Let us fit Poisson with (natural) log-link just to demonstrate how generalized linear models could be fitted in R. We fit the abundance (read counts) assuming that the data is Poisson distributed, and the logarithm of its mean, or expectation, is obtained with a linear model. For further examples in R, you can also check the statmethods website.
# Load again the example data
d <- dietswap
df <- data.frame(Abundance = abundances(d)[taxa,],
Group = meta(d)$nationality)
res <- glm(Abundance ~ 1, data = df, family = "poisson")
Investigate the model output:
Estimate | Std. Error | z value | Pr(>|z|) | |
---|---|---|---|---|
(Intercept) | 2.09286 | 0.02357 | 88.79275 | 0 |
Note the link between mean and estimated coefficient (\(\mu = e^{Xb}\)):
## [1] 8.108108
## (Intercept)
## 8.108108
12.3 DESeq2: differential abundance testing for sequencing data
12.3.1 Fitting DESeq2
[DESeq2 analysis]((https://genomebiology.biomedcentral.com/articles/10.1186/s13059-014-0550-8) accommodates those particular assumptions about sequencing data.
# Start by converting phyloseq object to deseq2 format
library(DESeq2)
d <- dietswap # Phyloseq data
ds2 <- phyloseq_to_deseq2(d, ~ group + nationality)

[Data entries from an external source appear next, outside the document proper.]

-- pv_equiv track=rewrite | github.com/harurunrunrun/GPT-generated-Library | library/compress.py | parse_escaped_literal
-- ===== SOURCE A (Python) =====
-- def parse_escaped_literal(s: str, i: int, prefix: str):
--     j = i + len(prefix)
--     quote = prefix[-1]
--
--     while j < len(s):
--         if s[j] == "\\":
--             j += 2
--         elif s[j] == quote:
--             return j + 1
--         else:
--             j += 1
--
--     return len(s)
-- ===== SOURCE B (Python) =====
-- def parse_escaped_literal(s, i, prefix):
--     quote = prefix[-1]
--     n = len(s)
--     j = i + len(prefix)
--     while j < n:
--         b = s.find("\\", j)
--         q = s.find(quote, j)
--         if q == -1:
--             return n
--         if b == -1 or q < b:
--             return q + 1
--         j = b + 2
--     return n
-- ===== Notes on version B (the rewrite author's own statement) =====
-- stated objective: alternative
-- what changed: A's character-by-character while loop (inspect s[j], step by 1 or 2) is replaced by a loop over str.find calls that jumps directly to the next backslash or next quote, doing one iteration per escape instead of per character.
-- outside the precondition, e.g. on parse_escaped_literal('xb', -3, 'x'): A returns -1, B returns 1
import Mathlib
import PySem

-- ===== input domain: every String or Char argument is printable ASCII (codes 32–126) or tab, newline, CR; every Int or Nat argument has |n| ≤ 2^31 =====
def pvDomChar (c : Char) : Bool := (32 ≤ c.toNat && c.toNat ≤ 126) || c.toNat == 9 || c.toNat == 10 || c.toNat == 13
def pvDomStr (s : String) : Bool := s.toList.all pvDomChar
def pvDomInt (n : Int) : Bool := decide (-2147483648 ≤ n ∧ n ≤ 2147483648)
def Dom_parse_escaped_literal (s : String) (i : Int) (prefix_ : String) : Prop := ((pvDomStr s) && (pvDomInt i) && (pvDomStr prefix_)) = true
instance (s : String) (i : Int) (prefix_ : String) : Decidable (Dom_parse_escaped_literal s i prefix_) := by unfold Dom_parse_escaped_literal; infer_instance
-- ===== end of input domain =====

-- B replaces A's character-by-character while loop with a loop over str.find calls that jumps
-- directly to the next backslash / next quote (objective: alternative; one iteration per escape
-- instead of per character, at similar measured cost).
-- Both loop ports carry a Nat fuel that only makes the recursion structural; the caller passes
-- enough fuel for every iteration the Python loop performs, so the fuel-exhausted arm is unreachable.

-- ===== PORT A =====
-- A's while loop: j steps by 1, or by 2 over an escape; returns j+1 at the closing quote, len(s) otherwise.
def pvGoA (l : List Char) (q : Char) : Nat → Int → Int
  | 0, _ => (l.length : Int)          -- unreachable with the fuel passed below
  | fuel + 1, j =>
    if j < (l.length : Int) then
      match PySem.List.pyGet? l j with
      | none => 0                      -- s[j] raises IndexError here (j < -len(s)); outside Pre_
      | some c =>
        if c = '\\' then pvGoA l q fuel (j + 2)
        else if c = q then j + 1
        else pvGoA l q fuel (j + 1)
    else (l.length : Int)

def parse_escaped_literal (s : String) (i : Int) (prefix_ : String) : Int :=
  let j := i + (prefix_.toList.length : Int)
  match PySem.List.pyGet? prefix_.toList (-1) with
  | none => 0                          -- prefix[-1] raises IndexError on empty prefix; outside Pre_
  | some quote => pvGoA s.toList quote (((s.toList.length : Int) - j).toNat + 1) j

-- ===== PORT B =====
-- B's while loop: jump to the next backslash / next quote with str.find
def pvGoB (l : List Char) (q : Char) : Nat → Int → Int
  | 0, _ => (l.length : Int)          -- unreachable with the fuel passed below
  | fuel + 1, j =>
    if j < (l.length : Int) then
      let b := PySem.Chars.findFrom l ['\\'] j none
      let qq := PySem.Chars.findFrom l [q] j none
      if qq = -1 then (l.length : Int)
      else if b = -1 ∨ qq < b then qq + 1
      else pvGoB l q fuel (b + 2)
    else (l.length : Int)

def parse_escaped_literal_alt (s : String) (i : Int) (prefix_ : String) : Int :=
  match PySem.List.pyGet? prefix_.toList (-1) with
  | none => 0                          -- prefix[-1] raises IndexError on empty prefix; outside Pre_
  | some quote =>
    let j := i + (prefix_.toList.length : Int)
    pvGoB s.toList quote (((s.toList.length : Int) - j).toNat + 1) j

-- ===== PRECONDITION & SPEC =====
-- Pre_ excludes empty prefix (A raises IndexError on prefix[-1]), and calls whose start index
-- i + len(prefix) is negative: there A either raises IndexError (below -len(s)) or, via Python's
-- negative-index wraparound, rescans the string and can return a negative "end index" — a corner no
-- caller of a literal parser would specify, and B's find-based scan (str.find clamps a negative
-- start to 0) makes the other defensible choice there.
def Pre_parse_escaped_literal (s : String) (i : Int) (prefix_ : String) : Prop :=
  prefix_.toList ≠ [] ∧ 0 ≤ i + (prefix_.toList.length : Int)
instance (s : String) (i : Int) (prefix_ : String) : Decidable (Pre_parse_escaped_literal s i prefix_) := by unfold Pre_parse_escaped_literal; infer_instance

def pvWitness_parse_escaped_literal : String × Int × String := ("a\\\"b\"c", 0, "r\"")

def Spec_parse_escaped_literal (s : String) (i : Int) (prefix_ : String) (out : Int) : Prop := out = parse_escaped_literal_alt s i prefix_
instance (s : String) (i : Int) (prefix_ : String) (out : Int) : Decidable (Spec_parse_escaped_literal s i prefix_ out) := by unfold Spec_parse_escaped_literal; infer_instance

-- ===== CLAIM (what is proved, stated in full; the proofs are below) =====
def Claim_equal_parse_escaped_literal : Prop := ∀ (s : String) (i : Int) (prefix_ : String), Dom_parse_escaped_literal s i prefix_ → Pre_parse_escaped_literal s i prefix_ → Spec_parse_escaped_literal s i prefix_ (parse_escaped_literal s i prefix_)

-- ===== LEMMAS AND PROOFS =====

theorem pv_singleton_prefix (c : Char) (m : List Char) : [c] <+: m ↔ m.head? = some c := by
  cases m with
  | nil => simp
  | cons a t => simp [List.cons_prefix_cons, eq_comm]

theorem pv_prefix_drop (c : Char) (l : List Char) (i : Nat) : [c] <+: l.drop i ↔ l[i]? = some c := by
  rw [pv_singleton_prefix, List.head?_drop]

theorem pv_infix_drop (c : Char) (l : List Char) (i : Nat) :
    [c] <:+: l.drop i ↔ ∃ idx : Nat, i ≤ idx ∧ l[idx]? = some c := by
  constructor
  · intro h
    have hm : c ∈ l.drop i := h.mem (by simp)
    obtain ⟨k, hk, he⟩ := List.getElem_of_mem hm
    have hk' : i + k < l.length := by simpa [Nat.lt_sub_iff_add_lt'] using hk
    refine ⟨i + k, by omega, ?_⟩
    rw [List.getElem_drop] at he
    rw [List.getElem?_eq_getElem hk', he]
  · rintro ⟨idx, hle, hget⟩
    have h1 : [c] <:+: l.drop idx := ((pv_prefix_drop c l idx).mpr hget).isInfix
    have hdd : l.drop idx = (l.drop i).drop (idx - i) := by
      rw [List.drop_drop]; congr 1; omega
    exact h1.trans (hdd ▸ (List.drop_suffix (idx - i) (l.drop i)).isInfix)

theorem pvF_eq_neg_one (l : List Char) (c : Char) (k : Nat) (hk : k ≤ l.length) :
    PySem.Chars.findFrom l [c] (k : Int) none = -1 ↔ ∀ idx : Nat, k ≤ idx → l[idx]? ≠ some c := by
  rw [PySem.Chars.findFrom_natCast_eq_neg_one_iff l [c] k hk, pv_infix_drop]
  constructor
  · intro h idx hle hg; exact h ⟨idx, hle, hg⟩
  · rintro h ⟨idx, hle, hg⟩; exact h idx hle hg

theorem pvF_found (l : List Char) (c : Char) (k : Nat) (hk : k ≤ l.length)
    (h : PySem.Chars.findFrom l [c] (k : Int) none ≠ -1) :
    (k : Int) ≤ PySem.Chars.findFrom l [c] (k : Int) none ∧
    l[(PySem.Chars.findFrom l [c] (k : Int) none).toNat]? = some c ∧
    ∀ i : Nat, k ≤ i → i < (PySem.Chars.findFrom l [c] (k : Int) none).toNat → l[i]? ≠ some c := by
  obtain ⟨h1, h2, h3⟩ := PySem.Chars.findFrom_natCast_spec l [c] k hk h
  exact ⟨h1, (pv_prefix_drop c l _).mp h2,
    fun i hi hlt hg => h3 i hi hlt ((pv_prefix_drop c l i).mpr hg)⟩

-- l[k] = c → the first occurrence of c at or after k is k itself
theorem pvF_first (l : List Char) (c : Char) (k : Nat) (hk : k < l.length)
    (hc : l[k]? = some c) : PySem.Chars.findFrom l [c] (k : Int) none = (k : Int) := by
  have hne : PySem.Chars.findFrom l [c] (k : Int) none ≠ -1 := by
    intro h
    exact ((pvF_eq_neg_one l c k (by omega)).mp h) k (le_refl k) hc
  obtain ⟨h1, h2, h3⟩ := pvF_found l c k (by omega) hne
  by_cases hgt : k < (PySem.Chars.findFrom l [c] (k : Int) none).toNat
  · exact absurd hc (h3 k (le_refl k) hgt)
  · omega

-- l[k] ≠ c → searching from k and from k+1 agree
theorem pvF_step (l : List Char) (c : Char) (k : Nat) (hk : k < l.length)
    (hc : l[k]? ≠ some c) :
    PySem.Chars.findFrom l [c] (k : Int) none = PySem.Chars.findFrom l [c] ((k : Int) + 1) none := by
  have hcast : ((k : Int) + 1) = ((k + 1 : Nat) : Int) := by push_cast; ring
  rw [hcast]
  by_cases h1 : PySem.Chars.findFrom l [c] ((k + 1 : Nat) : Int) none = -1
  · rw [h1, (pvF_eq_neg_one l c k (by omega)).mpr]
    intro idx hle hg
    rcases Nat.eq_or_lt_of_le hle with rfl | hlt
    · exact hc hg
    · exact ((pvF_eq_neg_one l c (k + 1) (by omega)).mp h1) idx (by omega) hg
  · obtain ⟨a1, a2, a3⟩ := pvF_found l c (k + 1) (by omega) h1
    have h0 : PySem.Chars.findFrom l [c] (k : Int) none ≠ -1 := by
      intro h
      exact ((pvF_eq_neg_one l c k (by omega)).mp h) _ (by omega) a2
    obtain ⟨b1, b2, b3⟩ := pvF_found l c k (by omega) h0
    have hkne : (PySem.Chars.findFrom l [c] (k : Int) none).toNat ≠ k := by
      intro he; exact hc (he ▸ b2)
    have le1 : (PySem.Chars.findFrom l [c] ((k + 1 : Nat) : Int) none).toNat ≤
        (PySem.Chars.findFrom l [c] (k : Int) none).toNat := by
      by_contra hgt
      exact a3 _ (by omega) (by omega) b2
    have le2 : (PySem.Chars.findFrom l [c] (k : Int) none).toNat ≤
        (PySem.Chars.findFrom l [c] ((k + 1 : Nat) : Int) none).toNat := by
      by_contra hgt
      exact b3 _ (by omega) (by omega) a2
    omega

# Run DESeq2 analysis (all taxa at once!)
dds <- DESeq(ds2)
# Investigate results
deseq.results <- as.data.frame(results(dds))
deseq.results$taxon <- rownames(results(dds))
# Sort (arrange) by pvalue and effect size
library(knitr)
deseq.results <- deseq.results %>%
arrange(pvalue, log2FoldChange)
# Print the result table
# Let us only show significant hits
knitr::kable(deseq.results %>%
filter(pvalue < 0.05 & log2FoldChange > 1.5),
digits = 5)
baseMean | log2FoldChange | lfcSE | stat | pvalue | padj | taxon |
---|---|---|---|---|---|---|
29.20535 | 1.91205 | 0.13432 | 14.23457 | 0.00000 | 0.00000 | Clostridium difficile et rel. |
51.65152 | 3.04116 | 0.28687 | 10.60107 | 0.00000 | 0.00000 | Mitsuokella multiacida et rel. |
12.39749 | 1.83825 | 0.18531 | 9.91994 | 0.00000 | 0.00000 | Klebisiella pneumoniae et rel. |
44.16494 | 1.78333 | 0.23072 | 7.72937 | 0.00000 | 0.00000 | Megasphaera elsdenii et rel. |
66.93783 | 1.68345 | 0.25330 | 6.64609 | 0.00000 | 0.00000 | Escherichia coli et rel. |
3.63459 | 1.53142 | 0.23140 | 6.61792 | 0.00000 | 0.00000 | Weissella et rel. |
5.74035 | 3.07334 | 0.47848 | 6.42308 | 0.00000 | 0.00000 | Serratia |
0.42171 | 1.70079 | 0.47147 | 3.60743 | 0.00031 | 0.00075 | Moraxellaceae |
12.3.2 Comparison between DESeq2 and standard models
For comparison purposes, assess significances and effect sizes based on Wilcoxon test.
test.taxa <- taxa(d)
pvalue.wilcoxon <- c()
foldchange <- c()
for (taxa in test.taxa) {
# Create a new data frame for each taxonomic group
df <- data.frame(Abundance = abundances(d)[taxa,],
Log10_Abundance = log10(1 + abundances(d)[taxa,]),
Group = meta(d)$nationality)
# Calculate pvalue and effect size (difference beween log means)
pvalue.wilcoxon[[taxa]] <- wilcox.test(Abundance ~ Group, data = df)$p.value
foldchange[[taxa]] <- coef(lm(Log10_Abundance ~ Group, data = df))[[2]]
}
# Correct p-values for multiple testing
pvalue.wilcoxon.adjusted <- p.adjust(pvalue.wilcoxon)
par(mfrow = c(1,2))
plot(deseq.results$padj, pvalue.wilcoxon.adjusted,
xlab = "DESeq2 adjusted p-value",
ylab = "Wilcoxon adjusted p-value",
main = "P-value comparison")
abline(v = 0.05, h = 0.05, lty = 2)
plot(deseq.results$log2FoldChange, foldchange,
xlab = "DESeq2",
ylab = "Linear model",
main = "Effect size comparison")
abline(0,1)
For systematic comparisons between various methods for differential abundance testing, see this paper.